[WHAT THIS TASK INVOLVES]
In the reply, include exactly the lines of the entries below from the first to the line with "index = position - 1", that line included.

[DATA]

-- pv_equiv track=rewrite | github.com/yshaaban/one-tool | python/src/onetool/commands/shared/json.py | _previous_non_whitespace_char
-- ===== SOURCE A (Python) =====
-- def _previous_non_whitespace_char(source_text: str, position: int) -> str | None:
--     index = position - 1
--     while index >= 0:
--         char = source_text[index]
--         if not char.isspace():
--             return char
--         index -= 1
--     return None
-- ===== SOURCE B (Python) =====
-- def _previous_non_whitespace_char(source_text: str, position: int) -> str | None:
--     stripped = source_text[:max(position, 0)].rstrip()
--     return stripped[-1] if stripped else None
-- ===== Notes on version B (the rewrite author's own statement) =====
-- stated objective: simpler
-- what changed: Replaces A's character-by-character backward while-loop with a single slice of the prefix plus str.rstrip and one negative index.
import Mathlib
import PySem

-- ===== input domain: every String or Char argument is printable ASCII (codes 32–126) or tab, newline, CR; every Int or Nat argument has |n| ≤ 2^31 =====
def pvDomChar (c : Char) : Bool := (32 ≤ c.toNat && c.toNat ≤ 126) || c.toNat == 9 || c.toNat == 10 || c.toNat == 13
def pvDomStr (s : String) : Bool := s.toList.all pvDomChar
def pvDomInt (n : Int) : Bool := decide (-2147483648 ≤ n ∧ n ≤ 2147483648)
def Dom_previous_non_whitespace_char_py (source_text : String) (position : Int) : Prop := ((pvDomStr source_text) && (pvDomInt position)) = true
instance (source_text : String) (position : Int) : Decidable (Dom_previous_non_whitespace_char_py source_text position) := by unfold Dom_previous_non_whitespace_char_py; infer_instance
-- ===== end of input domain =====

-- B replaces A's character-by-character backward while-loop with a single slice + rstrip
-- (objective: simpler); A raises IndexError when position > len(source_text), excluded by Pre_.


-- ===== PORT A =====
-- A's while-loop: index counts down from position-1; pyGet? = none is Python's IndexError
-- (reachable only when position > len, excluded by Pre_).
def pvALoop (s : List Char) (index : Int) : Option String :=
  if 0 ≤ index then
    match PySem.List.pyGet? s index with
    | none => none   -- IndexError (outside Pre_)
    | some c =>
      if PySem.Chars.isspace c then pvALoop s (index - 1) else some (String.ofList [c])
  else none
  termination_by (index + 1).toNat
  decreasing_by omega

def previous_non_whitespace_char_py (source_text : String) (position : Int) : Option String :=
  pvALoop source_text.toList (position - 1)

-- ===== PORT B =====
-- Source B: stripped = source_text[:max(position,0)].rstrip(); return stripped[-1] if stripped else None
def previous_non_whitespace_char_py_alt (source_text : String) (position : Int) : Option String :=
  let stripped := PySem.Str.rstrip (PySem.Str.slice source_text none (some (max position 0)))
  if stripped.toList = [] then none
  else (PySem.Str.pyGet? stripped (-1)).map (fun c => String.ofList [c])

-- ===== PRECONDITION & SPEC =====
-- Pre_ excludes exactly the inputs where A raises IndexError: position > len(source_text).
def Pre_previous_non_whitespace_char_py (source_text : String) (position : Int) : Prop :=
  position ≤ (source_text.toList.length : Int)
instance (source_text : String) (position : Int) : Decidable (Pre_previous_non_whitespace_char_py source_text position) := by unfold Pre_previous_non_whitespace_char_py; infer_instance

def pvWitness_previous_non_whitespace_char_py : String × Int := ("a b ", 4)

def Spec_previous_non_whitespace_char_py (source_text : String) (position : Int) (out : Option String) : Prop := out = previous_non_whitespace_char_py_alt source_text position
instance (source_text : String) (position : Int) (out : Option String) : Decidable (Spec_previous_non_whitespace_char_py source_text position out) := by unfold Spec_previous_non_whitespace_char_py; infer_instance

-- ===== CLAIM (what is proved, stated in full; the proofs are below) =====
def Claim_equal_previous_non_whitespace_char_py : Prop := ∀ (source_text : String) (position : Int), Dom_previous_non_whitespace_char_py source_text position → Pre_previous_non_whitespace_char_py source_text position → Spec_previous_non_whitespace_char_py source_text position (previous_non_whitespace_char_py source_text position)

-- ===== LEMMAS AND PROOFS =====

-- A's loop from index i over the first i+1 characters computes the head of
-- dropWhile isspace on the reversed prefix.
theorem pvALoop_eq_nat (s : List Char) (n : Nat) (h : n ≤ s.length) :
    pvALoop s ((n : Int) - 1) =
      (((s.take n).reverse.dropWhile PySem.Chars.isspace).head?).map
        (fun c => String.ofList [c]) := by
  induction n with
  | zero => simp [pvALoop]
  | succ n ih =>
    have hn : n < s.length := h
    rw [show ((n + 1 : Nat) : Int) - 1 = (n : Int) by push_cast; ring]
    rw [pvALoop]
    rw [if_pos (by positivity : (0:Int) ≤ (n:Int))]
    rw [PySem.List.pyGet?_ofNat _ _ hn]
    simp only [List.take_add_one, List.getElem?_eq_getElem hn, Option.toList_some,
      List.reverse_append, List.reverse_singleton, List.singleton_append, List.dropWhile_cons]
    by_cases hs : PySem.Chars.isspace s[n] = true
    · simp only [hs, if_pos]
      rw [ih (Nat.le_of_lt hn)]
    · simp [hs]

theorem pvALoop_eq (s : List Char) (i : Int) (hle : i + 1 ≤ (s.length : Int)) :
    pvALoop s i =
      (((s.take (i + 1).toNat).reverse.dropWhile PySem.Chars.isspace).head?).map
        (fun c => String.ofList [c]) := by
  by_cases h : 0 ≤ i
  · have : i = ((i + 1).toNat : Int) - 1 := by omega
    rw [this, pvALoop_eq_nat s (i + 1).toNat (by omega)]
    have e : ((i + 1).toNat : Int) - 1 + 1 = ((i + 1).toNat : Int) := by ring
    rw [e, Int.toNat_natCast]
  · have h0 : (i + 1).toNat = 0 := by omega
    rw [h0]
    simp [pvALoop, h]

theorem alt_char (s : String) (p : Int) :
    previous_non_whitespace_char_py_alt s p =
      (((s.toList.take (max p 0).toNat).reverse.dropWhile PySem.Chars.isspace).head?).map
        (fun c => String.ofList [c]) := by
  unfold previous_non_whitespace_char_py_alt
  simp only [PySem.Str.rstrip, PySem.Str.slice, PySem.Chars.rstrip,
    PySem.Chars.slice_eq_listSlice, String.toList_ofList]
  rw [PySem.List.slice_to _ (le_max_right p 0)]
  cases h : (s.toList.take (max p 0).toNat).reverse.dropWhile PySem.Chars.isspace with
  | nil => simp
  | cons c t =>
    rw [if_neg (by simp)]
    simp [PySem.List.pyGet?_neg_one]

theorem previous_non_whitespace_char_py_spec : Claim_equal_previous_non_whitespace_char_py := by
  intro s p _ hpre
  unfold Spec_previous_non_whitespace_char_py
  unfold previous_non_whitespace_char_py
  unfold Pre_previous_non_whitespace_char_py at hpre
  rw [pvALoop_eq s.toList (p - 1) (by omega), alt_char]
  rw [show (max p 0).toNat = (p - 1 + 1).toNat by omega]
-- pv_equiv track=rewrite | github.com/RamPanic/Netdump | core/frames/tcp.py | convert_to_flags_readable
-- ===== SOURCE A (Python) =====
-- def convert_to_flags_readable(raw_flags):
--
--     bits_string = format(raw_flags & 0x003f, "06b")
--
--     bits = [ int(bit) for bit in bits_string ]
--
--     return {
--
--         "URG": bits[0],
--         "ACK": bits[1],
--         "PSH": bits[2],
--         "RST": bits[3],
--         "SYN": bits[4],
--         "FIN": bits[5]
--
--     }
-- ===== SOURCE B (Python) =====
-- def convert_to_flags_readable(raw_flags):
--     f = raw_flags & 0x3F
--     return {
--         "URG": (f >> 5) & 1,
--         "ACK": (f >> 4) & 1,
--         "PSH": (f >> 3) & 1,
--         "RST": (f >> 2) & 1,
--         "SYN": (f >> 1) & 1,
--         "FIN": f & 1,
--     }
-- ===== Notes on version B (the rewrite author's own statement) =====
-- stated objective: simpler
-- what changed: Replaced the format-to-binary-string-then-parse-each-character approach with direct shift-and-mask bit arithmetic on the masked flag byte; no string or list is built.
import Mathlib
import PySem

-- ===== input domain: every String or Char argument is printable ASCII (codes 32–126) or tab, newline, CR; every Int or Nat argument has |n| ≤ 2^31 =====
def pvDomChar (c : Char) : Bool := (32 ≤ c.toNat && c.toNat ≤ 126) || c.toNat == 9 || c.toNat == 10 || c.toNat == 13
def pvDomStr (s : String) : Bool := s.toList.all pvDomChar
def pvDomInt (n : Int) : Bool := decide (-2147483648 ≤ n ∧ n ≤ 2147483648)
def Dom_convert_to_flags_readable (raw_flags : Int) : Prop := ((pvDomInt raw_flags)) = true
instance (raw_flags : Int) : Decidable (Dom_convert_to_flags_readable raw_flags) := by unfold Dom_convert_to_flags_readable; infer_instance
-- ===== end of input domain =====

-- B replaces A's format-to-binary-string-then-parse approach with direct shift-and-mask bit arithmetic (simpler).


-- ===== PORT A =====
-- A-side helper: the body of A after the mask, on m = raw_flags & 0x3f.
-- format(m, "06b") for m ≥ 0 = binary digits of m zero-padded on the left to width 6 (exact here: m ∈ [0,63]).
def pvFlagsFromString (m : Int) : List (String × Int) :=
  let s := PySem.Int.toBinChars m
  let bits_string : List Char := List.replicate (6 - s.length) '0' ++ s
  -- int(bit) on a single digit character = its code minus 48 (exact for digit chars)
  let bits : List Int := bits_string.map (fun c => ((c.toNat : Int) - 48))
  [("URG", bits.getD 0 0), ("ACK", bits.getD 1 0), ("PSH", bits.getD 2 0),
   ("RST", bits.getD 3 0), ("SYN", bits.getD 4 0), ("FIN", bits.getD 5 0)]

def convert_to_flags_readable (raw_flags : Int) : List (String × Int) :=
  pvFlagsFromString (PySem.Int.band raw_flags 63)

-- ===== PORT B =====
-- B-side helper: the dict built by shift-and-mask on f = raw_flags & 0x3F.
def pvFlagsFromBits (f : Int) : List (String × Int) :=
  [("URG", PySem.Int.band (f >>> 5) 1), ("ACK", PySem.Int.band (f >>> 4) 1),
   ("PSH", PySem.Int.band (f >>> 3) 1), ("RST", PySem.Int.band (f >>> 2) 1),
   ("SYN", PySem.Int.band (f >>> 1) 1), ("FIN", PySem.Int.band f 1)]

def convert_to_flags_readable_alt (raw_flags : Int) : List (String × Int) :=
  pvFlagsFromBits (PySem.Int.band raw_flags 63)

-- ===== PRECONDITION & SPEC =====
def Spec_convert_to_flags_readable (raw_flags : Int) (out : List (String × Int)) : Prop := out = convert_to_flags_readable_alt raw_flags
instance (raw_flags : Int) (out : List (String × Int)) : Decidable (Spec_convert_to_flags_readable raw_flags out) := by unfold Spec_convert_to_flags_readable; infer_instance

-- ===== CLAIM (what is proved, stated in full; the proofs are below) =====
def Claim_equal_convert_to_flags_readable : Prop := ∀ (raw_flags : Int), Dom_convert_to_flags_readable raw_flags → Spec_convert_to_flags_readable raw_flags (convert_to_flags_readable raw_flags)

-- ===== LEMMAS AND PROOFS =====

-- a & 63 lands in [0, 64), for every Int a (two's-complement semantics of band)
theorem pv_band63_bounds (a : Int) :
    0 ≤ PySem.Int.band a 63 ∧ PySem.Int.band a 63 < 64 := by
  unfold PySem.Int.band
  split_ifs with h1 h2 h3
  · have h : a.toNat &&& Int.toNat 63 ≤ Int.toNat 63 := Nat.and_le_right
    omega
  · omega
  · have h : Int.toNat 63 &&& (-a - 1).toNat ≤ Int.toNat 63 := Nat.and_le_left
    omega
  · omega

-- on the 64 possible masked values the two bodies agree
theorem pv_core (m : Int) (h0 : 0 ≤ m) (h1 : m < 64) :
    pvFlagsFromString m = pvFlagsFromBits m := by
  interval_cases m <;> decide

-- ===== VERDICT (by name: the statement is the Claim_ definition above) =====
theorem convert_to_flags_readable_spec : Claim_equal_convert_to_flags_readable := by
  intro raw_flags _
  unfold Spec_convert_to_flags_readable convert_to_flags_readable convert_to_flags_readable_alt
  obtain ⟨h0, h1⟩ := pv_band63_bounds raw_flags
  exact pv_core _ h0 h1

[EXERCISE OUTPUT]
-- pv_equiv track=rewrite | github.com/yshaaban/one-tool | python/src/onetool/commands/shared/json.py | _previous_non_whitespace_char
-- ===== SOURCE A (Python) =====
-- def _previous_non_whitespace_char(source_text: str, position: int) -> str | None:
--     index = position - 1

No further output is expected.